§ **BRIEF**
Set down every line of the data, unchanged and complete.

_ _ _ _ _ _ _

-- invariant for B's forward pass
theorem B_loop (tp : List Int) (k : ℕ) (hk : k < tp.length) :
    (PySem.List.pyRange 0 (k : Int) 1).foldl (solutionAltStep tp (solutionAltRight tp))
      (PySem.Set.empty, 0) = (PySem.Set.ofList (tp.take k), (goodCnt tp k : Int)) := by
  induction k with
  | zero => simp [PySem.List.pyRange_one_eq_nil, goodCnt, PySem.Set.empty]
  | succ k ih =>
      have hk' : k < tp.length := by omega
      have hrange : PySem.List.pyRange 0 ((k+1 : ℕ) : Int) 1
          = PySem.List.pyRange 0 (k : Int) 1 ++ [(k : Int)] := by
        push_cast
        exact PySem.List.pyRange_one_succ_right (by positivity)
      rw [hrange, List.foldl_append, ih hk']
      simp only [List.foldl_cons, List.foldl_nil]
      unfold solutionAltStep
      rw [pyGetD_nat tp k hk']
      have htake : tp.take (k+1) = tp.take k ++ [tp[k]] := take_succ_getElem tp k hk'
      have hset : PySem.Set.add (PySem.Set.ofList (tp.take k)) tp[k]
          = PySem.Set.ofList (tp.take (k+1)) := by
        rw [htake, PySem.Set.ofList_eq_foldl, PySem.Set.ofList_eq_foldl, List.foldl_append]
        rfl
      have hidx : ((k : Int) + 1) = (((k+1 : ℕ)) : Int) := by push_cast; ring
      have hlook : PySem.List.pyGetD (solutionAltRight tp) ((k : Int) + 1) 0
          = (dcount (tp.drop (k+1)) : Int) := by
        rw [hidx]; exact right_spec tp (k+1) hk
      simp only [Prod.mk.injEq]
      refine ⟨hset, ?_⟩
      rw [hset, hlook, goodCnt_succ]
      have hlen : PySem.Set.len (PySem.Set.ofList (tp.take (k+1)))
          = (dcount (tp.take (k+1)) : Int) := rfl
      rw [hlen]
      by_cases h : dcount (tp.take (k+1)) = dcount (tp.drop (k+1))
      · rw [if_pos (by exact_mod_cast h), if_pos h]; push_cast; ring
      · rw [if_neg (by exact_mod_cast h), if_neg h]; push_cast; ring

-- ===== VERDICT (by name: the statement is the Claim_ definition above) =====
theorem solution_spec : Claim_equal_solution := by
  unfold Claim_equal_solution
  intro tp _
  unfold Spec_solution solution solution_alt
  rcases Nat.eq_zero_or_pos tp.length with h0 | hpos
  · have htp : tp = [] := List.length_eq_zero_iff.mp h0
    subst htp; rfl
  · have hfirst :
        (PySem.List.pyRange 0 ((tp.length : Int)) 1).foldl
          (fun (b : PySem.Dict Int Int) i =>
            let top := PySem.List.pyGetD tp i 0
            b.insert top (b.getD top 0 + 1))
          PySem.Dict.empty = PySem.Dict.counter tp := by
      rw [PySem.List.foldl_pyRange_zero_pyGetD' tp 0
        (fun (b : PySem.Dict Int Int) x => b.insert x (b.getD x 0 + 1)) PySem.Dict.empty]
      exact PySem.Dict.foldl_insert_getD_add_one_eq_counter tp
    simp only [hfirst]
    have hcast : ((tp.length : Int) - 1) = (((tp.length - 1 : ℕ)) : Int) := by
      have : (1 : ℕ) ≤ tp.length := hpos
      push_cast [this]; ring
    rw [hcast]
    obtain ⟨ch, br, heq, -, -, -, -, -, -⟩ := A_loop tp (tp.length - 1) (by omega)
    rw [heq, B_loop tp (tp.length - 1) (by omega)]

_ _ _ _ _ _ _

§ **YOUR RESPONSE**
-- invariant for B's forward pass
theorem B_loop (tp : List Int) (k : ℕ) (hk : k < tp.length) :
    (PySem.List.pyRange 0 (k : Int) 1).foldl (solutionAltStep tp (solutionAltRight tp))
      (PySem.Set.empty, 0) = (PySem.Set.ofList (tp.take k), (goodCnt tp k : Int)) := by
  induction k with
  | zero => simp [PySem.List.pyRange_one_eq_nil, goodCnt, PySem.Set.empty]
  | succ k ih =>
      have hk' : k < tp.length := by omega
      have hrange : PySem.List.pyRange 0 ((k+1 : ℕ) : Int) 1
          = PySem.List.pyRange 0 (k : Int) 1 ++ [(k : Int)] := by
        push_cast
        exact PySem.List.pyRange_one_succ_right (by positivity)
      rw [hrange, List.foldl_append, ih hk']
      simp only [List.foldl_cons, List.foldl_nil]
      unfold solutionAltStep
      rw [pyGetD_nat tp k hk']
      have htake : tp.take (k+1) = tp.take k ++ [tp[k]] := take_succ_getElem tp k hk'
      have hset : PySem.Set.add (PySem.Set.ofList (tp.take k)) tp[k]
          = PySem.Set.ofList (tp.take (k+1)) := by
        rw [htake, PySem.Set.ofList_eq_foldl, PySem.Set.ofList_eq_foldl, List.foldl_append]
        rfl
      have hidx : ((k : Int) + 1) = (((k+1 : ℕ)) : Int) := by push_cast; ring
      have hlook : PySem.List.pyGetD (solutionAltRight tp) ((k : Int) + 1) 0
          = (dcount (tp.drop (k+1)) : Int) := by
        rw [hidx]; exact right_spec tp (k+1) hk
      simp only [Prod.mk.injEq]
      refine ⟨hset, ?_⟩
      rw [hset, hlook, goodCnt_succ]
      have hlen : PySem.Set.len (PySem.Set.ofList (tp.take (k+1)))
          = (dcount (tp.take (k+1)) : Int) := rfl
      rw [hlen]
      by_cases h : dcount (tp.take (k+1)) = dcount (tp.drop (k+1))
      · rw [if_pos (by exact_mod_cast h), if_pos h]; push_cast; ring
      · rw [if_neg (by exact_mod_cast h), if_neg h]; push_cast; ring

-- ===== VERDICT (by name: the statement is the Claim_ definition above) =====
theorem solution_spec : Claim_equal_solution := by
  unfold Claim_equal_solution
  intro tp _
  unfold Spec_solution solution solution_alt
  rcases Nat.eq_zero_or_pos tp.length with h0 | hpos
  · have htp : tp = [] := List.length_eq_zero_iff.mp h0
    subst htp; rfl
  · have hfirst :
        (PySem.List.pyRange 0 ((tp.length : Int)) 1).foldl
          (fun (b : PySem.Dict Int Int) i =>
            let top := PySem.List.pyGetD tp i 0
            b.insert top (b.getD top 0 + 1))
          PySem.Dict.empty = PySem.Dict.counter tp := by
      rw [PySem.List.foldl_pyRange_zero_pyGetD' tp 0
        (fun (b : PySem.Dict Int Int) x => b.insert x (b.getD x 0 + 1)) PySem.Dict.empty]
      exact PySem.Dict.foldl_insert_getD_add_one_eq_counter tp
    simp only [hfirst]
    have hcast : ((tp.length : Int) - 1) = (((tp.length - 1 : ℕ)) : Int) := by
      have : (1 : ℕ) ≤ tp.length := hpos
      push_cast [this]; ring
    rw [hcast]
    obtain ⟨ch, br, heq, -, -, -, -, -, -⟩ := A_loop tp (tp.length - 1) (by omega)
    rw [heq, B_loop tp (tp.length - 1) (by omega)]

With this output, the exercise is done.